Summary: This paper presents an extensive evaluation for using LLMs in expert annotation tasks. The evaluation is conducted on five datasets covering three domains that require expert knowledge (biomedicine, law, and finance). The authors first evaluate four state-of-the-art LLMs with various recent prompting techniques and find that none of them lead to a clear improvement across all domains. They then evaluate different combinations of models in a multi-agent discussion framework and find that this does improve the overall performance. The analysis reveals some interesting model behaviors and establishes the correctness of the initial predictions as the upper bound for the multi-agent discussion framework.

  • Quality: This paper presents a good analysis on using LLMs as expert annotators across different domains, models, and methods. The experiments are well motivated and conducted in a systematic manner (e.g., the authors explicitly focus on datasets that include annotation guidelines).

  • Clarity: The paper is well written and easy to follow. Some parts could be explained in more detail (see reasons to reject/ questions).

  • Originality: The paper is more a systematic study of existing methods and models; which somewhat impacts the originality. However, the selection of domains and datasets is somewhat creative and original.

  • Significance: Considering the recent trend of utilizing LLMs for annotation tasks and for synthetic data generation, the results of this work provide some interesting evidence towards how questionable such usage is. Moreover, this work makes a good case towards a more thorough evaluation of many frequently used approaches.


Rebuttal update: raised score to 7

接收理由

The paper presents a systematic study on the use of LLMs for expert annotation tasks. The paper is well written and clearly motivated; and the conducted experiments cover recent models as well as methods. The results clearly show the limitations of existing methods as well as models and raise some interesting questions for future research.

拒绝理由

While it nice that this work presents extensive results on many state-of-the-art models, this is at the same time one of the weaknesses of this work.
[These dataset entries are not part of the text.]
-- pv_equiv track=rewrite | github.com/skiller-whale/algorithms-in-python | big_o_complexity/exercise_2.py | check_min_divides_product
-- ===== SOURCE A (Python) =====
-- def min(number_list):
--     min_val = number_list[0]
--     for el in number_list:
--         if el < min_val:
--             min_val = el
--     return min_val
--
-- def get_product(number_list, i, j):
--     return number_list[i] * number_list[j]
--
-- def get_row_product(number_list, i):
--     N = len(number_list)
--     total = 0
--     for j in range(N):
--         total += get_product(number_list, i, j)
--     return total
--
-- def check_min_divides_product(number_list):
--     N = len(number_list)
--     min_el = min(number_list)
--     total = 0
--     for i in range(N):
--         total += get_row_product(number_list, i)
--     if total % min_el == 0:
--         return True
--     return False
-- ===== SOURCE B (Python) =====
-- def check_min_divides_product(number_list):
--     s = sum(number_list)
--     return s * s % min(number_list) == 0
-- ===== Notes on version B (the rewrite author's own statement) =====
-- stated objective: faster
-- what changed: Replaces the O(N^2) double loop over all pairwise products by the identity sum_{i,j} a_i*a_j = (sum a)^2: one pass computes the sum, then one squaring and one modulo by the minimum.
import Mathlib
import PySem

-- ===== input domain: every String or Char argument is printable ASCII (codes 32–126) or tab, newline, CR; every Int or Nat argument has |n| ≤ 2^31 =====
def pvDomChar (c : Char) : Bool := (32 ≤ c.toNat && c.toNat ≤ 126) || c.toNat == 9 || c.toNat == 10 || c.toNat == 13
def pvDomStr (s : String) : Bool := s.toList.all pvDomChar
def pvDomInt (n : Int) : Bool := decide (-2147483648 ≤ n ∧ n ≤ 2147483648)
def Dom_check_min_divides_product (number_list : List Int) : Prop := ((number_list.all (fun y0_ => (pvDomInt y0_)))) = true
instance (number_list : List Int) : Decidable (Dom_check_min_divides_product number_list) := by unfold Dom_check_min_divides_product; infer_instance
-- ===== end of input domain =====

-- B replaces A's O(N^2) double loop by the identity Σ_{i,j} a_i·a_j = (Σ a)^2: one pass for the sum, then square and mod min.

-- ===== PORT A =====
-- A's module-level 'min': starts at number_list[0], scans the whole list (headD 0 is unreachable: Pre_ excludes [])
def pyMinA (number_list : List Int) : Int :=
  number_list.foldl (fun min_val el => if el < min_val then el else min_val) (number_list.headD 0)

-- indices produced by range(N) are always in range, so pyGetD … 0 is exact there
def pyGetProduct (number_list : List Int) (i j : Int) : Int :=
  PySem.List.pyGetD number_list i 0 * PySem.List.pyGetD number_list j 0

def pyGetRowProduct (number_list : List Int) (i : Int) : Int :=
  (PySem.List.pyRange 0 (number_list.length : Int) 1).foldl
    (fun total j => total + pyGetProduct number_list i j) 0

def check_min_divides_product (number_list : List Int) : Bool :=
  let min_el := pyMinA number_list
  let total := (PySem.List.pyRange 0 (number_list.length : Int) 1).foldl
    (fun total i => total + pyGetRowProduct number_list i) 0
  if PySem.Int.mod total min_el = 0 then true else false

-- ===== PORT B =====
def check_min_divides_product_alt (number_list : List Int) : Bool :=
  match PySem.List.min? number_list (fun x => x) with
  | none => false   -- unreachable under Pre_ ([] excluded); Source B's min([]) raises
  | some m =>
    let s := number_list.foldl (· + ·) 0
    decide (PySem.Int.mod (s * s) m = 0)

-- ===== PRECONDITION & SPEC =====
-- A raises IndexError on [] and ZeroDivisionError when the minimum is 0 (i.e. 0 is in the list and no element is negative)
def Pre_check_min_divides_product (number_list : List Int) : Prop :=
  number_list ≠ [] ∧ ((0 : Int) ∉ number_list ∨ ∃ x ∈ number_list, x < 0)
instance (number_list : List Int) : Decidable (Pre_check_min_divides_product number_list) := by
  unfold Pre_check_min_divides_product; infer_instance
def pvWitness_check_min_divides_product : List Int := [3, 1, 2]

def Spec_check_min_divides_product (number_list : List Int) (out : Bool) : Prop := out = check_min_divides_product_alt number_list
instance (number_list : List Int) (out : Bool) : Decidable (Spec_check_min_divides_product number_list out) := by unfold Spec_check_min_divides_product; infer_instance

-- ===== CLAIM (what is proved, stated in full; the proofs are below) =====
def Claim_equal_check_min_divides_product : Prop := ∀ (number_list : List Int), Dom_check_min_divides_product number_list → Pre_check_min_divides_product number_list → Spec_check_min_divides_product number_list (check_min_divides_product number_list)

-- ===== LEMMAS AND PROOFS =====

-- A's running-minimum update is the binary 'min'
theorem foldl_ifmin_eq_foldl_min (t : List Int) (x : Int) :
    t.foldl (fun min_val el => if el < min_val then el else min_val) x = t.foldl min x := by
  induction t generalizing x with
  | nil => rfl
  | cons a t ih =>
    simp only [List.foldl_cons]
    rw [ih]
    congr 1
    by_cases h : a < x
    · simp [h, le_of_lt h]
    · have : x ≤ a := le_of_not_gt h
      simp [h, this]

theorem pyMinA_eq_min? (x : Int) (t : List Int) :
    PySem.List.min? (x :: t) (fun y => y) = some (pyMinA (x :: t)) := by
  rw [PySem.List.min?_id_cons]
  unfold pyMinA
  simp only [List.headD_cons, List.foldl_cons]
  rw [foldl_ifmin_eq_foldl_min]
  congr 1
  simp

theorem foldl_add_shift (l : List Int) (a : Int) :
    l.foldl (· + ·) a = a + l.foldl (· + ·) 0 := by
  induction l generalizing a with
  | nil => simp
  | cons x t ih =>
    simp only [List.foldl_cons]
    rw [ih, ih (0 + x)]
    ring

theorem foldl_add_mul (c : Int) (l : List Int) (a : Int) :
    l.foldl (fun t v => t + c * v) a = a + c * l.foldl (· + ·) 0 := by
  induction l generalizing a with
  | nil => simp
  | cons x t ih =>
    simp only [List.foldl_cons]
    rw [ih, foldl_add_shift t (0 + x)]
    ring

theorem foldl_add_mul' (c : Int) (l : List Int) (a : Int) :
    l.foldl (fun t v => t + v * c) a = a + l.foldl (· + ·) 0 * c := by
  induction l generalizing a with
  | nil => simp
  | cons x t ih =>
    simp only [List.foldl_cons]
    rw [ih, foldl_add_shift t (0 + x)]
    ring

theorem row_product_eq (l : List Int) (i : Int) :
    pyGetRowProduct l i = PySem.List.pyGetD l i 0 * l.foldl (· + ·) 0 := by
  unfold pyGetRowProduct pyGetProduct
  rw [PySem.List.foldl_pyRange_zero_pyGetD' l 0
        (fun t v => t + PySem.List.pyGetD l i 0 * v) 0]
  rw [foldl_add_mul]
  ring

theorem total_eq_sq (l : List Int) :
    (PySem.List.pyRange 0 (l.length : Int) 1).foldl
      (fun total i => total + pyGetRowProduct l i) 0
    = l.foldl (· + ·) 0 * l.foldl (· + ·) 0 := by
  have h : ∀ total i, total + pyGetRowProduct l i
      = total + PySem.List.pyGetD l i 0 * l.foldl (· + ·) 0 := by
    intro total i; rw [row_product_eq]
  simp only [h]
  rw [PySem.List.foldl_pyRange_zero_pyGetD' l 0
        (fun t v => t + v * l.foldl (· + ·) 0) 0]
  rw [foldl_add_mul']
  ring

-- ===== VERDICT (by name: the statement is the Claim_ definition above) =====
theorem check_min_divides_product_spec : Claim_equal_check_min_divides_product := by
  intro l _ hpre
  obtain ⟨hne, -⟩ := hpre
  obtain ⟨x, t, rfl⟩ := List.exists_cons_of_ne_nil hne
  unfold Spec_check_min_divides_product check_min_divides_product check_min_divides_product_alt
  rw [pyMinA_eq_min? x t]
  simp only [total_eq_sq]
  split_ifs with h
  · exact (decide_eq_true h).symm
  · exact (decide_eq_false h).symm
The use of proprietary models makes it impossible to conduct in-depth analysis which could have been also very insightful (e.g., some attribution analysis to see which parts of the discussion contributed to the final vote). Finally, some details about the conducted experiments is missing which impacts reproducibility (see questions).

给作者的问题

Thank you for this interesting work! Although the presented results were quite insightful, there are some open questions where responses would really help to fine-tune the rating:

  1. How was the discussion history compiled? Is this just a concatenation of the individual model outputs? Or was there some additional summarization step?
  2. Figure 4: Looks quite nice, but could you please elaborate and provide some explicit numbers? What can be observed there?
  3. Are you planning to release the full responses of the models for further analysis?
评论

Q2. Figure 4: Looks quite nice, but could you please elaborate and provide some explicit numbers? What can be observed there? (cont'd)

The following tables can be viewed as adjacency matrices, where a directed edge “row node → column node” corresponds to a lighter-colored background region in the figure. The format number A / number B indicates that the initial annotation is correct (light red) and incorrect (light green), respectively.

From both the figure and the table, one notable observation is that the reasoning model (Claude 3.7 Sonnet w/ thinking) rarely changes its initial annotations, regardless of correctness (see the upper-right and lower-left A / B entries in Claude 3.7’s matrix). While maintaining correct annotations is desirable, this strong self-consistency on incorrect labels potentially limits the benefit of collaborative refinement. In contrast, Gemini 2.0 Flash and GPT-4o are more responsive to others’ reasoning and more willing to revise their annotations. However, they do not consistently identify only the incorrect annotations that need correction.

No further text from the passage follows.